:: Exercise data ::

-- pv_equiv track=rewrite | github.com/simonkp/community-crisis-predictor | src/narration/narrative_generator.py | _playbook_action_for_state
-- ===== SOURCE A (Python) =====
-- def _playbook_action_for_state(playbook: str, state: str) -> str:
--     """First bullet under the ## heading that contains the state name."""
--     lines = playbook.splitlines()
--     in_section = False
--     for line in lines:
--         stripped = line.strip()
--         if stripped.startswith("## "):
--             in_section = state in stripped
--             continue
--         if in_section:
--             if stripped.startswith("## "):
--                 break
--             if stripped.startswith("- ") and len(stripped) > 2:
--                 return stripped[2:].strip()
--     return "Review the moderation playbook for this signal level."
-- ===== SOURCE B (Python) =====
-- def _playbook_action_for_state(playbook: str, state: str) -> str:
--     """First bullet under the ## heading that contains the state name."""
--     lines = [line.strip() for line in playbook.splitlines()]
--     for heading, body in _sections(lines):
--         if state in heading:
--             bullet = _first_bullet(body)
--             if bullet is not None:
--                 return bullet
--     return "Review the moderation playbook for this signal level."
--
--
-- def _sections(lines):
--     """Group pre-stripped lines into (heading, body_lines) sections;
--     lines before the first '## ' heading belong to no section and are dropped."""
--     sections = []
--     i = 0
--     while i < len(lines):
--         if lines[i].startswith("## "):
--             j = i + 1
--             while j < len(lines) and not lines[j].startswith("## "):
--                 j += 1
--             sections.append((lines[i], lines[i + 1:j]))
--             i = j
--         else:
--             i += 1
--     return sections
--
--
-- def _first_bullet(body):
--     for s in body:
--         if s.startswith("- ") and len(s) > 2:
--             return s[2:].strip()
--     return None
-- ===== Notes on version B (the rewrite author's own statement) =====
-- stated objective: alternative
-- what changed: Replaced A's single flag-driven scan with a two-phase structure: first parse the playbook into (heading, body) sections, then search the matching sections in order for their first bullet.
import Mathlib
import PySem

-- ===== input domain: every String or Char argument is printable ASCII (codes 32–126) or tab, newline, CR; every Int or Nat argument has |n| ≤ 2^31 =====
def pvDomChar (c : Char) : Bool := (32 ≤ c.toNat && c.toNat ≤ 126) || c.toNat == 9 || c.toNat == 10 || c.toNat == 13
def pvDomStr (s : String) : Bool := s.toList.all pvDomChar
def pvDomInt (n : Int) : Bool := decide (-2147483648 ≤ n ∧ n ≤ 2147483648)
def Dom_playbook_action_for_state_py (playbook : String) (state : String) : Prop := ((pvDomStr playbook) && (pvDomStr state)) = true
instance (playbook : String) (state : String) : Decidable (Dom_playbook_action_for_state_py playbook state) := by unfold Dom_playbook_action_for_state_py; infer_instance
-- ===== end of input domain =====

-- B is an alternative decomposition of A (parse into sections, then search them); same result, same cost.

-- ===== PORT A =====
-- A's single scan with an in_section flag; the inner '## ' check (Python's dead `break`) is kept for fidelity.
def pvALoop (state : String) : List String → Bool → String
  | [], _ => "Review the moderation playbook for this signal level."
  | line :: rest, inS =>
    let stripped := PySem.Str.strip line
    if PySem.Str.startswith stripped "## " then
      pvALoop state rest (PySem.Str.isIn state stripped)
    else if inS then
      if PySem.Str.startswith stripped "## " then
        "Review the moderation playbook for this signal level."
      else if PySem.Str.startswith stripped "- " && decide (2 < PySem.Str.len stripped) then
        PySem.Str.strip (PySem.Str.slice stripped (some 2) none)
      else pvALoop state rest inS
    else pvALoop state rest inS

def playbook_action_for_state_py (playbook : String) (state : String) : String :=
  pvALoop state (PySem.Str.splitlines playbook) false

-- ===== PORT B =====
def pvNotHeading (t : String) : Bool := !PySem.Str.startswith t "## "

-- Source B's _sections: the inner while-scan to the next heading is takeWhile/dropWhile
def pvSections : List String → List (String × List String)
  | [] => []
  | s :: rest =>
    if PySem.Str.startswith s "## " then
      (s, rest.takeWhile pvNotHeading) :: pvSections (rest.dropWhile pvNotHeading)
    else pvSections rest
  termination_by ls => ls.length
  decreasing_by
    · exact Nat.lt_succ_of_le (List.length_dropWhile_le _ _)
    · simp

-- Source B's _first_bullet
def pvFirstBullet : List String → Option String
  | [] => none
  | s :: rest =>
    if PySem.Str.startswith s "- " && decide (2 < PySem.Str.len s) then
      some (PySem.Str.strip (PySem.Str.slice s (some 2) none))
    else pvFirstBullet rest

-- Source B's outer loop over sections
def pvSearch (state : String) : List (String × List String) → String
  | [] => "Review the moderation playbook for this signal level."
  | (h, body) :: rest =>
    if PySem.Str.isIn state h then
      match pvFirstBullet body with
      | some r => r
      | none => pvSearch state rest
    else pvSearch state rest

def playbook_action_for_state_py_alt (playbook : String) (state : String) : String :=
  pvSearch state (pvSections ((PySem.Str.splitlines playbook).map PySem.Str.strip))

-- ===== PRECONDITION & SPEC =====
def Spec_playbook_action_for_state_py (playbook : String) (state : String) (out : String) : Prop := out = playbook_action_for_state_py_alt playbook state
instance (playbook : String) (state : String) (out : String) : Decidable (Spec_playbook_action_for_state_py playbook state out) := by unfold Spec_playbook_action_for_state_py; infer_instance

-- ===== CLAIM (what is proved, stated in full; the proofs are below) =====
def Claim_equal_playbook_action_for_state_py : Prop := ∀ (playbook : String) (state : String), Dom_playbook_action_for_state_py playbook state → Spec_playbook_action_for_state_py playbook state (playbook_action_for_state_py playbook state)

-- ===== LEMMAS AND PROOFS =====

-- A's loop on pre-stripped lines (proof-only helper)
def pvSLoop (state : String) : List String → Bool → String
  | [], _ => "Review the moderation playbook for this signal level."
  | s :: rest, inS =>
    if PySem.Str.startswith s "## " then
      pvSLoop state rest (PySem.Str.isIn state s)
    else if inS then
      if PySem.Str.startswith s "## " then
        "Review the moderation playbook for this signal level."
      else if PySem.Str.startswith s "- " && decide (2 < PySem.Str.len s) then
        PySem.Str.strip (PySem.Str.slice s (some 2) none)
      else pvSLoop state rest inS
    else pvSLoop state rest inS

theorem pvALoop_eq_pvSLoop (state : String) (ls : List String) (b : Bool) :
    pvALoop state ls b = pvSLoop state (ls.map PySem.Str.strip) b := by
  induction ls generalizing b with
  | nil => rfl
  | cons l rest ih =>
    simp only [pvALoop, pvSLoop, List.map_cons]
    split_ifs <;> simp [ih]

theorem pvSLoop_skip (state : String) (body rest : List String)
    (h : ∀ l ∈ body, pvNotHeading l = true) :
    pvSLoop state (body ++ rest) false = pvSLoop state rest false := by
  induction body with
  | nil => rfl
  | cons s tl ih =>
    have hs : PySem.Chars.startswith s.toList ['#', '#', ' '] = false := by
      have := h s (List.mem_cons_self ..)
      simpa [pvNotHeading] using this
    simp only [List.cons_append, pvSLoop]
    simp [hs]
    exact ih (fun l hl => h l (List.mem_cons_of_mem _ hl))

theorem pvSLoop_true (state : String) (ls : List String) :
    pvSLoop state ls true =
      match pvFirstBullet (ls.takeWhile pvNotHeading) with
      | some r => r
      | none => pvSLoop state (ls.dropWhile pvNotHeading) false := by
  induction ls with
  | nil => rfl
  | cons s rest ih =>
    by_cases hh : PySem.Chars.startswith s.toList ['#', '#', ' '] = true
    · simp [pvSLoop, pvNotHeading, pvFirstBullet, hh]
    · by_cases hb : PySem.Chars.startswith s.toList ['-', ' '] = true ∧ 2 < s.length
      · simp [pvSLoop, pvNotHeading, pvFirstBullet, hh, hb]
      · simp [pvSLoop, pvNotHeading, pvFirstBullet, hh, hb, ih]

theorem pvSLoop_false_eq_pvSearch (state : String) (ls : List String) :
    pvSLoop state ls false = pvSearch state (pvSections ls) := by
  induction ls using pvSections.induct with
  | case1 => simp [pvSLoop, pvSections, pvSearch]
  | case2 s rest hh ih =>
    have hdecomp : rest = rest.takeWhile pvNotHeading ++ rest.dropWhile pvNotHeading :=
      (List.takeWhile_append_dropWhile (p := pvNotHeading) (l := rest)).symm
    simp only [pvSLoop, pvSections, pvSearch, hh, if_true]
    by_cases hin : PySem.Str.isIn state s = true
    · rw [hin, if_pos rfl, pvSLoop_true]
      cases hfb : pvFirstBullet (rest.takeWhile pvNotHeading) with
      | some r => simp
      | none => simp [ih]
    · have hin' : PySem.Str.isIn state s = false := by
        simpa using hin
      rw [hin']
      simp only [Bool.false_eq_true, if_false]
      conv_lhs => rw [hdecomp]
      rw [pvSLoop_skip state _ _ (fun l hl => List.mem_takeWhile_imp hl)]
      exact ih
  | case3 s rest hh ih =>
    have hs : PySem.Str.startswith s "## " = false := by simpa using hh
    simp only [pvSLoop, pvSections, hs, Bool.false_eq_true, if_false]
    exact ih

-- ===== VERDICT (by name: the statement is the Claim_ definition above) =====
theorem playbook_action_for_state_py_spec : Claim_equal_playbook_action_for_state_py := by
  intro playbook state _
  unfold Spec_playbook_action_for_state_py playbook_action_for_state_py playbook_action_for_state_py_alt
  rw [pvALoop_eq_pvSLoop, pvSLoop_false_eq_pvSearch]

:::

▶ The problem
Reprint exactly the lines above that start at the one with "-- ===== end of" and end at the one with "pvALoop state rest (PySem.Str.isIn", keeping both and adding none.

▶ Written answer
-- ===== end of input domain =====

-- B is an alternative decomposition of A (parse into sections, then search them); same result, same cost.

-- ===== PORT A =====
-- A's single scan with an in_section flag; the inner '## ' check (Python's dead `break`) is kept for fidelity.
def pvALoop (state : String) : List String → Bool → String
  | [], _ => "Review the moderation playbook for this signal level."
  | line :: rest, inS =>
    let stripped := PySem.Str.strip line
    if PySem.Str.startswith stripped "## " then
      pvALoop state rest (PySem.Str.isIn state stripped)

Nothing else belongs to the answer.